_TASK GOAL_: Restate, word for word, the lines from the opening line of the data through the line containing "-- stated objective: alternative", both included, and nothing else.

━━━ DATA PROVIDED ━━━

-- pv_equiv track=rewrite | github.com/paneslav/SoftUni-Python | Python/Python Advanced/Advanced/Workshop/02_tic_tac_toe.py | assign_board_positions
-- ===== SOURCE A (Python) =====
-- def assign_board_positions(board):
--     positions = {}
--     start = 1
--     for row in range(len(board[0])):
--         for col in range(len(board[0])):
--             positions[start] = (row, col)
--             start += 1
--
--     return positions
-- ===== SOURCE B (Python) =====
-- def assign_board_positions(board):
--     n = len(board[0])
--     items = []
--     key = n * n
--     row = n - 1
--     col = n - 1
--     while key >= 1:
--         items.append((key, (row, col)))
--         key -= 1
--         if col:
--             col -= 1
--         else:
--             col = n - 1
--             row -= 1
--     items.reverse()
--     return dict(items)
-- ===== Notes on version B (the rewrite author's own statement) =====
-- stated objective: alternative
-- what changed: Instead of two nested row/col loops with a running counter, B builds the items back-to-front from key n*n down to 1, tracking (row, col) by decrementing counters with a column wrap (no nested loops, no division), then reverses the list and builds the dict from it.
-- outside the precondition, e.g. on assign_board_positions([]): A raises IndexError, B raises IndexError
import Mathlib
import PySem

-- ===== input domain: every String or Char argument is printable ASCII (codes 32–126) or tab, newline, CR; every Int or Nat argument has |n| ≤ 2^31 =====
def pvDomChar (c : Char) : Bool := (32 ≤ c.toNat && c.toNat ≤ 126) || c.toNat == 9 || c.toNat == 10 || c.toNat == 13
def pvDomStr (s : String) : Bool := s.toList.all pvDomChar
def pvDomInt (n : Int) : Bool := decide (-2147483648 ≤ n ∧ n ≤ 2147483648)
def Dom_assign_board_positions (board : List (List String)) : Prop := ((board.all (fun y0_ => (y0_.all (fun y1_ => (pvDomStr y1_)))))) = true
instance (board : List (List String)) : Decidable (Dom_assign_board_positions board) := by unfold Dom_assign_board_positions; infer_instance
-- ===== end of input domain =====

-- B replaces A's two nested loops with a counter by a single backward pass from key n*n down to 1
-- that tracks (row, col) by decrementing counters with a column wrap, then reverses (alternative decomposition, same cost).

-- ===== PORT A =====
def assign_board_positions (board : List (List String)) : List (Int × Int × Int) :=
  let n : Int := ((board.headD []).length : Int)
  let res :=
    (PySem.List.pyRange 0 n 1).foldl
      (fun (st : PySem.Dict Int (Int × Int) × Int) row =>
        (PySem.List.pyRange 0 n 1).foldl
          (fun st col => (st.1.insert st.2 (row, col), st.2 + 1)) st)
      (PySem.Dict.empty, 1)
  res.1.items

-- ===== PORT B =====
-- the while loop: fuel = current key value (it decreases by exactly 1 each iteration until key < 1)
def pvLoopB (n : Int) : Nat → Int → Int → List (Int × Int × Int) → List (Int × Int × Int)
  | 0, _, _, acc => acc
  | (k+1), row, col, acc =>
      let acc' := acc ++ [(((k : Nat) : Int) + 1, row, col)]
      if col ≠ 0 then pvLoopB n k row (col - 1) acc'
      else pvLoopB n k (row - 1) (n - 1) acc'

def assign_board_positions_alt (board : List (List String)) : List (Int × Int × Int) :=
  let n : Nat := (board.headD []).length
  let items := pvLoopB (n : Int) (n * n) ((n : Int) - 1) ((n : Int) - 1) []
  -- items.reverse(); dict(items)
  ((items.reverse).foldl (fun (d : PySem.Dict Int (Int × Int)) p => d.insert p.1 p.2) PySem.Dict.empty).items

-- ===== PRECONDITION & SPEC =====
-- A evaluates board[0]: on the empty board it raises IndexError, so Pre_ excludes board = [].
def Pre_assign_board_positions (board : List (List String)) : Prop := board ≠ []
instance (board : List (List String)) : Decidable (Pre_assign_board_positions board) := by unfold Pre_assign_board_positions; infer_instance
def pvWitness_assign_board_positions : List (List String) := [["x"]]

def Spec_assign_board_positions (board : List (List String)) (out : List (Int × Int × Int)) : Prop := out = assign_board_positions_alt board
instance (board : List (List String)) (out : List (Int × Int × Int)) : Decidable (Spec_assign_board_positions board out) := by unfold Spec_assign_board_positions; infer_instance

-- ===== CLAIM (what is proved, stated in full; the proofs are below) =====
def Claim_equal_assign_board_positions : Prop := ∀ (board : List (List String)), Dom_assign_board_positions board → Pre_assign_board_positions board → Spec_assign_board_positions board (assign_board_positions board)

-- ===== LEMMAS AND PROOFS =====

-- the canonical items list both programs produce
def pvItems (n : Nat) : List (Int × Int × Int) :=
  (List.range (n * n)).map (fun (i : Nat) => ((i : Int) + 1, ((i / n : Nat) : Int), ((i % n : Nat) : Int)))

-- inner loop of A: over fresh increasing keys the dict simply appends and the counter advances by the length
lemma pv_inner (row : Int) (m : Nat) : ∀ (d : PySem.Dict Int (Int × Int)) (s : Int),
    (∀ p ∈ d.items, p.1 < s) →
    (PySem.List.pyRange 0 (m : Int) 1).foldl
        (fun (st : PySem.Dict Int (Int × Int) × Int) col => (st.1.insert st.2 (row, col), st.2 + 1)) (d, s)
      = (PySem.Dict.mk (d.items ++ (List.range m).map (fun (c : Nat) => (s + (c : Int), row, (c : Int)))), s + m) := by
  induction m with
  | zero =>
    intro d s _
    simp [PySem.List.pyRange_one_eq_nil]
  | succ m ih =>
    intro d s h
    have hc : ((m + 1 : Nat) : Int) = (m : Int) + 1 := by push_cast; ring
    rw [hc, PySem.List.pyRange_one_succ_right (by positivity), List.foldl_append, ih d s h]
    simp only [List.foldl_cons, List.foldl_nil]
    have hfresh : (PySem.Dict.mk (d.items ++ (List.range m).map (fun (c : Nat) => (s + (c : Int), row, (c : Int))))).contains (s + (m : Int)) = false := by
      rw [PySem.Dict.contains_eq_decide_mem_keys]
      simp only [decide_eq_false_iff_not, PySem.Dict.keys_mk, List.map_append, List.mem_append, not_or]
      constructor
      · intro hk
        obtain ⟨p, hp, hpk⟩ := List.mem_map.mp hk
        have := h p hp
        omega
      · intro hk
        obtain ⟨q, hq, hqk⟩ := List.mem_map.mp hk
        obtain ⟨c, hcm, rfl⟩ := List.mem_map.mp hq
        simp only [List.mem_range] at hcm
        have hqk' : s + (c : Int) = s + (m : Int) := hqk
        omega
    refine Prod.ext ?_ (by push_cast; ring)
    apply PySem.Dict.ext
    rw [PySem.Dict.items_insert_of_not_contains _ _ hfresh]
    show d.items ++ _ ++ [(s + (m : Int), row, (m : Int))] = _
    rw [List.range_succ, List.map_append, List.append_assoc]
    rfl

-- outer loop of A in closed form
lemma pv_outer (n : Nat) (r : Nat) (hr : r ≤ n) :
    (PySem.List.pyRange 0 (r : Int) 1).foldl
        (fun (st : PySem.Dict Int (Int × Int) × Int) row =>
          (PySem.List.pyRange 0 (n : Int) 1).foldl
            (fun st col => (st.1.insert st.2 (row, col), st.2 + 1)) st)
        (PySem.Dict.empty, 1)
      = (PySem.Dict.mk ((List.range (r * n)).map
            (fun (i : Nat) => ((i : Int) + 1, ((i / n : Nat) : Int), ((i % n : Nat) : Int)))),
          (1 : Int) + ((r * n : Nat) : Int)) := by
  induction r with
  | zero =>
    simp [PySem.List.pyRange_one_eq_nil]
    rfl
  | succ r ih =>
    have hrn : r ≤ n := Nat.le_of_succ_le hr
    have hc : ((r + 1 : Nat) : Int) = (r : Int) + 1 := by push_cast; ring
    rw [hc, PySem.List.pyRange_one_succ_right (by positivity), List.foldl_append, ih hrn]
    simp only [List.foldl_cons, List.foldl_nil]
    rw [pv_inner (r : Int) n _ _ (by
      intro p hp
      obtain ⟨i, hi, rfl⟩ := List.mem_map.mp hp
      simp only [List.mem_range] at hi
      show (i : Int) + 1 < 1 + ((r * n : Nat) : Int)
      push_cast
      omega)]
    refine Prod.ext ?_ (by push_cast; ring)
    apply PySem.Dict.ext
    show (List.range (r * n)).map (fun (i : Nat) => ((i : Int) + 1, ((i / n : Nat) : Int), ((i % n : Nat) : Int)))
        ++ (List.range n).map (fun (c : Nat) => ((1 : Int) + ((r * n : Nat) : Int) + (c : Int), (r : Int), (c : Int)))
      = (List.range ((r + 1) * n)).map (fun (i : Nat) => ((i : Int) + 1, ((i / n : Nat) : Int), ((i % n : Nat) : Int)))
    rw [show (r + 1) * n = r * n + n by ring, List.range_add, List.map_append, List.map_map]
    congr 1
    refine List.map_congr_left ?_
    intro c hcm
    simp only [List.mem_range] at hcm
    have hn : 0 < n := Nat.lt_of_le_of_lt (Nat.zero_le c) hcm
    simp only [Function.comp]
    have hdiv : (r * n + c) / n = r := by
      rw [Nat.add_comm, Nat.mul_comm, Nat.add_mul_div_left _ _ hn, Nat.div_eq_of_lt hcm]
      omega
    have hmod : (r * n + c) % n = c := by
      rw [Nat.add_comm, Nat.mul_comm, Nat.add_mul_mod_self_left, Nat.mod_eq_of_lt hcm]
    rw [hdiv, hmod]
    refine Prod.ext ?_ rfl
    show (1 : Int) + ((r * n : Nat) : Int) + (c : Int) = ((r * n + c : Nat) : Int) + 1
    push_cast
    ring

-- A's dict has exactly pvItems as its items
lemma pv_A_eq (board : List (List String)) :
    assign_board_positions board = pvItems (board.headD []).length := by
  unfold assign_board_positions pvItems
  set n : Nat := (board.headD []).length with hn
  simp only []
  rw [pv_outer n n le_rfl]

-- one-step unfolding of the while loop (used by the proofs below)
lemma pvLoopB_succ (n : Int) (k : Nat) (row col : Int) (acc : List (Int × Int × Int)) :
    pvLoopB n (k + 1) row col acc
      = if col ≠ 0 then pvLoopB n k row (col - 1) (acc ++ [(((k : Nat) : Int) + 1, row, col)])
        else pvLoopB n k (row - 1) (n - 1) (acc ++ [(((k : Nat) : Int) + 1, row, col)]) := rfl

-- B's backward loop: when started at fuel m+1 with the correct coordinates of key m+1,
-- it appends the keys m+1 down to 1 with their row-major coordinates
lemma pv_loopB (n : Nat) (hn : 0 < n) : ∀ (m : Nat) (acc : List (Int × Int × Int)),
    pvLoopB (n : Int) (m + 1) ((m / n : Nat) : Int) ((m % n : Nat) : Int) acc
      = acc ++ ((List.range (m + 1)).reverse.map
          (fun (i : Nat) => ((i : Int) + 1, ((i / n : Nat) : Int), ((i % n : Nat) : Int)))) := by
  intro m
  induction m with
  | zero =>
    intro acc
    have h0 : (0 : Nat) / n = 0 := Nat.zero_div n
    have h1 : (0 : Nat) % n = 0 := Nat.zero_mod n
    simp [pvLoopB, h0, h1]
  | succ m ih =>
    intro acc
    set q := m / n with hq
    set r := m % n with hr
    have hmd : n * q + r = m := Nat.div_add_mod m n
    have hrlt : r < n := Nat.mod_lt _ hn
    have hrev : (List.range (m + 1 + 1)).reverse
        = (m + 1) :: (List.range (m + 1)).reverse := by
      rw [List.range_succ, List.reverse_append]
      rfl
    by_cases hcase : r + 1 < n
    · -- no wrap: (m+1)/n = q, (m+1)%n = r+1
      have hdiv : (m + 1) / n = q := by
        rw [show m + 1 = (r + 1) + n * q by omega, Nat.add_mul_div_left _ _ hn,
          Nat.div_eq_of_lt hcase]
        omega
      have hmod : (m + 1) % n = r + 1 := by
        rw [show m + 1 = (r + 1) + n * q by omega, Nat.add_mul_mod_self_left,
          Nat.mod_eq_of_lt hcase]
      rw [hdiv, hmod, pvLoopB_succ]
      rw [if_pos (by push_cast; omega)]
      have hcol : ((r + 1 : Nat) : Int) - 1 = ((r : Nat) : Int) := by push_cast; ring
      rw [hcol, ih]
      rw [hrev]
      simp [List.append_assoc]
      refine ⟨?_, ?_⟩
      · rw [show ((m : Int) + 1) = ((m + 1 : Nat) : Int) by push_cast; ring, ← Int.natCast_div, hdiv]
      · rw [show ((m : Int) + 1) = ((m + 1 : Nat) : Int) by push_cast; ring, ← Int.natCast_mod, hmod]
        push_cast
        ring
    · -- wrap: r + 1 = n, so (m+1)/n = q+1, (m+1)%n = 0
      have hrn : r + 1 = n := by omega
      have hmul : n * (q + 1) = n * q + n := by ring
      have hdiv : (m + 1) / n = q + 1 := by
        rw [show m + 1 = n * (q + 1) by omega, Nat.mul_div_cancel_left _ hn]
      have hmod : (m + 1) % n = 0 := by
        rw [show m + 1 = n * (q + 1) by omega, Nat.mul_mod_right]
      rw [hdiv, hmod, pvLoopB_succ]
      rw [if_neg (by simp)]
      have hrow : ((q + 1 : Nat) : Int) - 1 = ((q : Nat) : Int) := by push_cast; ring
      have hcol : ((n : Nat) : Int) - 1 = ((r : Nat) : Int) := by omega
      rw [hrow, hcol, ih]
      rw [hrev]
      simp [List.append_assoc]
      refine ⟨?_, ?_⟩
      · rw [show ((m : Int) + 1) = ((m + 1 : Nat) : Int) by push_cast; ring, ← Int.natCast_div, hdiv]
        push_cast
        ring
      · rw [show ((m : Int) + 1) = ((m + 1 : Nat) : Int) by push_cast; ring, ← Int.natCast_mod, hmod]
        simp

-- building a dict by inserting pvItems (fresh distinct keys) just collects the list
lemma pv_fold_items (n : Nat) :
    ((pvItems n).foldl (fun (d : PySem.Dict Int (Int × Int)) p => d.insert p.1 p.2)
        PySem.Dict.empty).items = pvItems n := by
  have h := PySem.Dict.items_foldl_insert_fresh (l := pvItems n)
    (k := fun p => p.1) (v := fun p => p.2) (d := PySem.Dict.empty)
    (by intro a _; exact PySem.Dict.contains_empty _)
    (by
      unfold pvItems
      rw [List.map_map]
      have : ((fun (p : Int × Int × Int) => p.1) ∘
          (fun (i : Nat) => ((i : Int) + 1, ((i / n : Nat) : Int), ((i % n : Nat) : Int))))
          = fun (i : Nat) => (i : Int) + 1 := rfl
      rw [this]
      refine List.Nodup.map ?_ (List.nodup_range)
      intro a b hab
      simp only [add_left_inj, Nat.cast_inj] at hab
      exact hab)
  simpa using h

lemma pv_B_items (n : Nat) :
    ((pvLoopB (n : Int) (n * n) ((n : Int) - 1) ((n : Int) - 1) []).reverse.foldl
        (fun (d : PySem.Dict Int (Int × Int)) p => d.insert p.1 p.2) PySem.Dict.empty).items
      = pvItems n := by
  rcases Nat.eq_zero_or_pos n with h0 | hpos
  · subst h0
    simp [pvLoopB, pvItems]
    rfl
  · have hm : n * n = (n * n - 1) + 1 := by
      have h1 : 1 ≤ n * n := Nat.one_le_iff_ne_zero.mpr (by positivity)
      omega
    set m := n * n - 1 with hmdef
    have hsplit : m = (n - 1) + n * (n - 1) := by
      cases n with
      | zero => omega
      | succ k =>
        have h0 : k + 1 - 1 = k := rfl
        rw [h0]
        have h1 : (k + 1) * (k + 1) = k * k + k + k + 1 := by ring
        have h2 : (k + 1) * k = k * k + k := by ring
        omega
    have hdiv : m / n = n - 1 := by
      rw [hsplit, Nat.add_mul_div_left _ _ hpos, Nat.div_eq_of_lt (by omega)]
      omega
    have hmod : m % n = n - 1 := by
      rw [hsplit, Nat.add_mul_mod_self_left, Nat.mod_eq_of_lt (by omega)]
    have hl := pv_loopB n hpos m []
    rw [hdiv, hmod] at hl
    have hrow : ((n : Nat) : Int) - 1 = ((n - 1 : Nat) : Int) := by omega
    rw [hm, hrow, hl]
    rw [List.nil_append, List.map_reverse, List.reverse_reverse]
    have hmap : (List.range (m + 1)).map
        (fun (i : Nat) => ((i : Int) + 1, ((i / n : Nat) : Int), ((i % n : Nat) : Int))) = pvItems n := by
      unfold pvItems
      rw [← hm]
    rw [hmap, pv_fold_items]

lemma pv_B_eq (board : List (List String)) :
    assign_board_positions_alt board = pvItems (board.headD []).length := by
  unfold assign_board_positions_alt
  exact pv_B_items _

-- ===== VERDICT (by name: the statement is the Claim_ definition above) =====
theorem assign_board_positions_spec : Claim_equal_assign_board_positions := by
  intro board _ _
  unfold Spec_assign_board_positions
  rw [pv_A_eq, pv_B_eq]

━━━

_RESULT FOR THIS TASK_:
-- pv_equiv track=rewrite | github.com/paneslav/SoftUni-Python | Python/Python Advanced/Advanced/Workshop/02_tic_tac_toe.py | assign_board_positions
-- ===== SOURCE A (Python) =====
-- def assign_board_positions(board):
--     positions = {}
--     start = 1
--     for row in range(len(board[0])):
--         for col in range(len(board[0])):
--             positions[start] = (row, col)
--             start += 1
--
--     return positions
-- ===== SOURCE B (Python) =====
-- def assign_board_positions(board):
--     n = len(board[0])
--     items = []
--     key = n * n
--     row = n - 1
--     col = n - 1
--     while key >= 1:
--         items.append((key, (row, col)))
--         key -= 1
--         if col:
--             col -= 1
--         else:
--             col = n - 1
--             row -= 1
--     items.reverse()
--     return dict(items)
-- ===== Notes on version B (the rewrite author's own statement) =====
-- stated objective: alternative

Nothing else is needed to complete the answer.